■ Task prompt:
Your response should consist of every line below, reproduced without alteration.

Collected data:
***
-- pv_equiv track=rewrite | github.com/mrbartrns/algorithm-and-structure | programmers/monthly_challenge/bit.py | solution
-- ===== SOURCE A (Python) =====
-- def solution(numbers):
--     answer = []
--     for number in numbers:
--         if not (number & 1):
--             answer.append(number + 1)
--         else:
--             idx = 1
--             while True:
--                 if not (number & (1 << idx)):
--                     number |= 1 << idx
--                     number ^= 1 << (idx - 1)
--                     answer.append(number)
--                     break
--                 idx += 1
--     return answer
-- ===== SOURCE B (Python) =====
-- def solution(numbers):
--     # closed-form: for odd n, ((n ^ (n+1)) + 1) >> 2 is 2**(k-1) where k = lowest unset bit of n
--     return [n + 1 if n % 2 == 0 else n + (((n ^ (n + 1)) + 1) >> 2) for n in numbers]
-- ===== Notes on version B (the rewrite author's own statement) =====
-- stated objective: alternative
-- what changed: A scans bit positions in a while-loop to find the lowest unset bit of each odd number; B replaces the scan by the closed-form bit expression n + (((n ^ (n+1)) + 1) >> 2), so the odd branch is a single arithmetic expression with no loop.
-- outside the precondition, e.g. on solution([-1]): A does not finish within the time limit, B returns [-1]
import Mathlib
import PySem

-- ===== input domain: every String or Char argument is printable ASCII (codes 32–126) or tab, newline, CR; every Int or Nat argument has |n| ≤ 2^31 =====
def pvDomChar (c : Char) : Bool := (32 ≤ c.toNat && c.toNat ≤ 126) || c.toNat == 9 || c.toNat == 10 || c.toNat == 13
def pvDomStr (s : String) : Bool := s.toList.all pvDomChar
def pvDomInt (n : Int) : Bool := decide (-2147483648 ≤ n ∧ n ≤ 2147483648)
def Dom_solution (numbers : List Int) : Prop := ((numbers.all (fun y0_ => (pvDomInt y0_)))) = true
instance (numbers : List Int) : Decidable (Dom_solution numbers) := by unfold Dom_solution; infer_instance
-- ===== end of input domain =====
***
■ Response to this exercise:
-- pv_equiv track=rewrite | github.com/mrbartrns/algorithm-and-structure | programmers/monthly_challenge/bit.py | solution
-- ===== SOURCE A (Python) =====
-- def solution(numbers):
--     answer = []
--     for number in numbers:
--         if not (number & 1):
--             answer.append(number + 1)
--         else:
--             idx = 1
--             while True:
--                 if not (number & (1 << idx)):
--                     number |= 1 << idx
--                     number ^= 1 << (idx - 1)
--                     answer.append(number)
--                     break
--                 idx += 1
--     return answer
-- ===== SOURCE B (Python) =====
-- def solution(numbers):
--     # closed-form: for odd n, ((n ^ (n+1)) + 1) >> 2 is 2**(k-1) where k = lowest unset bit of n
--     return [n + 1 if n % 2 == 0 else n + (((n ^ (n + 1)) + 1) >> 2) for n in numbers]
-- ===== Notes on version B (the rewrite author's own statement) =====
-- stated objective: alternative
-- what changed: A scans bit positions in a while-loop to find the lowest unset bit of each odd number; B replaces the scan by the closed-form bit expression n + (((n ^ (n+1)) + 1) >> 2), so the odd branch is a single arithmetic expression with no loop.
-- outside the precondition, e.g. on solution([-1]): A does not finish within the time limit, B returns [-1]
import Mathlib
import PySem

-- ===== input domain: every String or Char argument is printable ASCII (codes 32–126) or tab, newline, CR; every Int or Nat argument has |n| ≤ 2^31 =====
def pvDomChar (c : Char) : Bool := (32 ≤ c.toNat && c.toNat ≤ 126) || c.toNat == 9 || c.toNat == 10 || c.toNat == 13
def pvDomStr (s : String) : Bool := s.toList.all pvDomChar
def pvDomInt (n : Int) : Bool := decide (-2147483648 ≤ n ∧ n ≤ 2147483648)
def Dom_solution (numbers : List Int) : Prop := ((numbers.all (fun y0_ => (pvDomInt y0_)))) = true
instance (numbers : List Int) : Decidable (Dom_solution numbers) := by unfold Dom_solution; infer_instance
-- ===== end of input domain =====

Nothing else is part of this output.